Objective Chorea is a hyperkinetic movement disorder with irregular non-stereotyped movements of the limbs, likely due to abnormal activity within the globus pallidus. Various metabolic derangements are implicated in chorea, but hypophosphatemia has not been reported. We present a case of acute onset chorea in the setting of profound hypophosphatemia.

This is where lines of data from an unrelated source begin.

-- pv_equiv track=rewrite | github.com/Next-Liu/Leetcode-Python | 蓝桥杯/三带一.py | check
-- ===== SOURCE A (Python) =====
-- def check(str):
--     b = {}
--     for i in str:
--         b[i] = b.get(i, 0) + 1
--     if len(b.keys()) == 2:
--         for key in b.keys():
--             if b[key] == 3:
--                 return "Yes"
--     return "No"
-- ===== SOURCE B (Python) =====
-- def check(str):
--     s = sorted(str)
--     runs = []
--     i = 0
--     n = len(s)
--     while i < n:
--         j = i
--         while j < n and s[j] == s[i]:
--             j += 1
--         runs.append(j - i)
--         i = j
--     return "Yes" if len(runs) == 2 and 3 in runs else "No"
-- ===== Notes on version B (the rewrite author's own statement) =====
-- stated objective: alternative
-- what changed: Replaces the frequency dictionary with sort-then-group: sort the characters, compute run lengths of consecutive equal characters by a linear scan, and answer Yes iff there are exactly 2 runs and one has length 3.
import Mathlib
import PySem

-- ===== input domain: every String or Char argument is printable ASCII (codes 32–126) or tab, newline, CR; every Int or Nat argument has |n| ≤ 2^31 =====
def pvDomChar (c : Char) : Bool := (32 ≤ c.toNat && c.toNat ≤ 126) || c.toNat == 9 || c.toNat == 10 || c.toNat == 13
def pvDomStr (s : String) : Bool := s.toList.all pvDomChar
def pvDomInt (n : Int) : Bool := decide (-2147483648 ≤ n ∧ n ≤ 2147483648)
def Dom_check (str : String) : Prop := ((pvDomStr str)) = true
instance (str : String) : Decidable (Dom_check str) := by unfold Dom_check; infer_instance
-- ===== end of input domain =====

-- B replaces A's frequency dictionary with sort-then-group run lengths (alternative decomposition, not faster).

-- ===== PORT A =====
def check (str : String) : String :=
  let b := str.toList.foldl (fun d i => d.insert i (d.getD i 0 + 1)) (PySem.Dict.empty : PySem.Dict Char Int)
  if b.keys.length == 2 then
    -- 'for key in b.keys(): if b[key] == 3: return "Yes"'; every key is present, so b[key] = b.getD key 0
    if b.keys.any (fun key => b.getD key 0 == 3) then "Yes" else "No"
  else "No"

-- ===== PORT B =====
-- run lengths of consecutive equal characters (the while-loop scan over the sorted list)
def pvRuns : List Char → List Int
  | [] => []
  | c :: rest =>
      (((rest.takeWhile (fun x => x == c)).length : Int) + 1) :: pvRuns (rest.dropWhile (fun x => x == c))
termination_by s => s.length
decreasing_by
  simpa using Nat.lt_succ_of_le (List.length_dropWhile_le _ _)

def check_alt (str : String) : String :=
  let s := PySem.List.sorted str.toList (fun x => x) false
  let runs := pvRuns s
  if runs.length == 2 && runs.contains 3 then "Yes" else "No"

-- ===== PRECONDITION & SPEC =====
def Spec_check (str : String) (out : String) : Prop := out = check_alt str
instance (str : String) (out : String) : Decidable (Spec_check str out) := by unfold Spec_check; infer_instance

-- ===== CLAIM (what is proved, stated in full; the proofs are below) =====
def Claim_equal_check : Prop := ∀ (str : String), Dom_check str → Spec_check str (check str)

-- ===== LEMMAS AND PROOFS =====

-- In a sorted list c :: rest, the first character never reappears after its run.
lemma not_mem_dropWhile_of_sorted (c : Char) (rest : List Char)
    (h : (c :: rest).Pairwise (· ≤ ·)) :
    c ∉ rest.dropWhile (fun x => x == c) := by
  intro hc
  have hsub := List.dropWhile_sublist (l := rest) (fun x => x == c)
  have hp : (rest.dropWhile (fun x => x == c)).Pairwise (· ≤ ·) :=
    (List.pairwise_cons.mp h).2.sublist hsub
  have hle : ∀ x ∈ rest, c ≤ x := (List.pairwise_cons.mp h).1
  cases hd : rest.dropWhile (fun x => x == c) with
  | nil => simp [hd] at hc
  | cons h₀ d' =>
    have hne : (h₀ == c) = false := by
      have := List.head_dropWhile_not (fun x => x == c) (l := rest) (by simp [hd])
      simpa [hd] using this
    have hne' : h₀ ≠ c := by simpa using hne
    rw [hd] at hc
    rcases List.mem_cons.mp hc with heq | hc'
    · exact hne' heq.symm
    · have h1 : h₀ ≤ c := by
        rw [hd] at hp
        exact (List.pairwise_cons.mp hp).1 c hc'
      have h2 : c ≤ h₀ := hle h₀ (hsub.mem (by rw [hd]; exact List.mem_cons_self ..))
      exact hne' (le_antisymm h1 h2)

-- On a sorted list the number of runs is the number of distinct characters.
lemma runs_len (s : List Char) (h : s.Pairwise (· ≤ ·)) :
    (pvRuns s).length = s.toFinset.card := by
  induction s using pvRuns.induct with
  | case1 => simp [pvRuns]
  | case2 c rest ih =>
    have hp : rest.Pairwise (· ≤ ·) := (List.pairwise_cons.mp h).2
    have hdp : (rest.dropWhile (fun x => x == c)).Pairwise (· ≤ ·) :=
      hp.sublist (List.dropWhile_sublist _)
    have hcnot : c ∉ rest.dropWhile (fun x => x == c) := not_mem_dropWhile_of_sorted c rest h
    have htf : (c :: rest).toFinset = insert c (rest.dropWhile (fun x => x == c)).toFinset := by
      ext x
      simp only [List.mem_toFinset, Finset.mem_insert, List.mem_cons]
      constructor
      · rintro (rfl | hx)
        · exact Or.inl rfl
        · rw [← List.takeWhile_append_dropWhile (p := fun x => x == c) (l := rest)] at hx
          rcases List.mem_append.mp hx with hx | hx
          · exact Or.inl (by simpa using List.mem_takeWhile_imp hx)
          · exact Or.inr hx
      · rintro (rfl | hx)
        · exact Or.inl rfl
        · exact Or.inr ((List.dropWhile_sublist _).mem hx)
    rw [pvRuns, List.length_cons, htf,
        Finset.card_insert_of_notMem (by simpa using hcnot), ih hdp]

-- On a sorted list, 3 is a run length iff some character occurs exactly 3 times.
lemma runs_mem3 (s : List Char) (h : s.Pairwise (· ≤ ·)) :
    ((3:Int) ∈ pvRuns s ↔ ∃ c, s.count c = 3) := by
  induction s using pvRuns.induct with
  | case1 =>
    simp [pvRuns]
  | case2 c rest ih =>
    have hp : rest.Pairwise (· ≤ ·) := (List.pairwise_cons.mp h).2
    have hdp : (rest.dropWhile (fun x => x == c)).Pairwise (· ≤ ·) :=
      hp.sublist (List.dropWhile_sublist _)
    have hcnot : c ∉ rest.dropWhile (fun x => x == c) := not_mem_dropWhile_of_sorted c rest h
    have htcount : (rest.takeWhile (fun x => x == c)).count c
        = (rest.takeWhile (fun x => x == c)).length :=
      List.count_eq_length.mpr (fun b hb => (by simpa using List.mem_takeWhile_imp hb : b = c).symm)
    have hccount : (c :: rest).count c = (rest.takeWhile (fun x => x == c)).length + 1 := by
      rw [List.count_cons_self]
      conv_lhs => rw [← List.takeWhile_append_dropWhile (p := fun x => x == c) (l := rest)]
      rw [List.count_append, htcount, List.count_eq_zero.mpr hcnot]
    have hother : ∀ x, x ≠ c →
        (c :: rest).count x = (rest.dropWhile (fun x => x == c)).count x := by
      intro x hx
      have hcx : (c == x) = false := by simp [Ne.symm hx]
      conv_lhs => rw [← List.takeWhile_append_dropWhile (p := fun x => x == c) (l := rest)]
      rw [List.count_cons, List.count_append, hcx,
        List.count_eq_zero.mpr (fun hmem => hx (by simpa using List.mem_takeWhile_imp hmem))]
      simp
    rw [pvRuns]
    simp only [List.mem_cons]
    constructor
    · rintro (h3 | h3)
      · exact ⟨c, by rw [hccount]; omega⟩
      · obtain ⟨x, hx⟩ := (ih hdp).mp h3
        have hxm : x ∈ rest.dropWhile (fun x => x == c) :=
          List.count_pos_iff.mp (by omega)
        have hxc : x ≠ c := fun e => hcnot (e ▸ hxm)
        exact ⟨x, by rw [hother x hxc]; exact hx⟩
    · rintro ⟨x, hx⟩
      by_cases hxc : x = c
      · subst hxc
        rw [hccount] at hx
        exact Or.inl (by omega)
      · exact Or.inr ((ih hdp).mpr ⟨x, by rw [← hother x hxc]; exact hx⟩)

-- set(l) has as many elements as l has distinct characters.
lemma ofList_length (l : List Char) :
    (PySem.Set.ofList l).length = l.toFinset.card := by
  rw [← List.toFinset_card_of_nodup (PySem.Set.nodup_ofList l)]
  congr 1
  ext x
  simp [PySem.Set.mem_ofList]

-- ===== VERDICT (by name: the statement is the Claim_ definition above) =====
theorem check_spec : Claim_equal_check := by
  intro str _
  unfold Spec_check check check_alt
  dsimp only
  rw [PySem.Dict.foldl_insert_getD_add_one_eq_counter, PySem.Dict.keys_counter]
  set l := str.toList with hl
  set sl := PySem.List.sorted l (fun x => x) false with hsl
  have hperm : sl.Perm l := PySem.List.sorted_perm l (fun x => x) false
  have hsorted : sl.Pairwise (· ≤ ·) := by
    simpa using PySem.List.sorted_pairwise l (fun x => x)
  have htfeq : sl.toFinset = l.toFinset := by
    ext x; simp [hperm.mem_iff]
  have hlen : (pvRuns sl).length = l.toFinset.card := by
    rw [runs_len sl hsorted, htfeq]
  have hmem3 : ((3:Int) ∈ pvRuns sl) ↔ ∃ c, l.count c = 3 := by
    rw [runs_mem3 sl hsorted]
    constructor
    · rintro ⟨c, hc⟩; exact ⟨c, by rw [← hperm.count_eq]; exact hc⟩
    · rintro ⟨c, hc⟩; exact ⟨c, by rw [hperm.count_eq]; exact hc⟩
  have hany : ((PySem.Set.ofList l).any
      (fun key => (PySem.Dict.counter l).getD key 0 == 3) = true) ↔ ∃ c, l.count c = 3 := by
    rw [List.any_eq_true]
    constructor
    · rintro ⟨k, hk, hk3⟩
      refine ⟨k, ?_⟩
      rw [PySem.Dict.getD_counter] at hk3
      exact_mod_cast (by simpa using hk3 : (l.count k : Int) = 3)
    · rintro ⟨c, hc⟩
      have hcmem : c ∈ l := List.count_pos_iff.mp (by omega)
      exact ⟨c, (PySem.Set.mem_ofList l c).mpr hcmem,
        by rw [PySem.Dict.getD_counter]; simp [hc]⟩
  have hA : ((PySem.Set.ofList l).length == 2) = ((pvRuns sl).length == 2) := by
    rw [ofList_length, hlen]
  have hB : ((PySem.Set.ofList l).any (fun key => (PySem.Dict.counter l).getD key 0 == 3))
      = ((pvRuns sl).contains 3) := by
    apply Bool.eq_iff_iff.mpr
    simp only [List.contains_eq_mem, decide_eq_true_eq]
    exact hany.trans hmem3.symm
  rw [hA, hB]
  cases hc1 : ((pvRuns sl).length == 2) <;> cases hc2 : (pvRuns sl).contains 3 <;> simp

Background Patient is a 69 year old man with a history of hypertension, diabetes mellitus type 2, peripheral vascular disease, and end-stage renal disease on hemodialysis living in a nursing home. During dialysis, he became acutely altered with continuous neck and truncal writhing movements as well as asynchronous non-stereotyped movements of all limbs. He did not have any recent illness, fever, change in medication regimen, or toxin ingestion.

Design/Methods NA

Results Work-up revealed profound hypophosphatemia (0.8mg/dL), but normal calcium, magnesium, glucose, hepatic panel, antinuclear antibodies, antiphospholipid antibodies, iron, copper, B12, ceruloplasmin, thyroid stimulating hormone, parathyroid hormone, ESR/CRP, HIV, syphilis, urine drug screen, and smear acanthocytes. Cerebrospinal fluid studies were unremarkable. Hemodynamics and oxygenation were normal peri-dialysis. CT scan of the brain revealed chronic cerebral atrophy and diffuse ventriculomegaly. MRI of the brain revealed T2-hyperintense lesions confined to the bilateral basal ganglia. Mentation improved and abnormal movements resolved over the course of several days with aggressive phosphate repletion. On one month follow-up, he was at neurologic baseline.

Conclusions Extensive literature review reveals chorea described in auto-immune, vascular, infectious, toxic, and most commonly, metabolic pathologies. Chorea has been described with abnormal above-mentioned studies as well as hyperphosphatemia (classically in hypoparathyroidism), but not hypophosphatemia. The resolution with treatment suggests a causal relationship between phosphate depletion and chorea. Further study is required to elucidate the role of hypophosphatemia in chorea possibly due to catastrophic mitochondrial energy failure within the highly metabolic basal ganglia structures.

Authors/Disclosures
Chaitanya Medicherla, MD PRESENTER	Dr. Medicherla has nothing to disclose.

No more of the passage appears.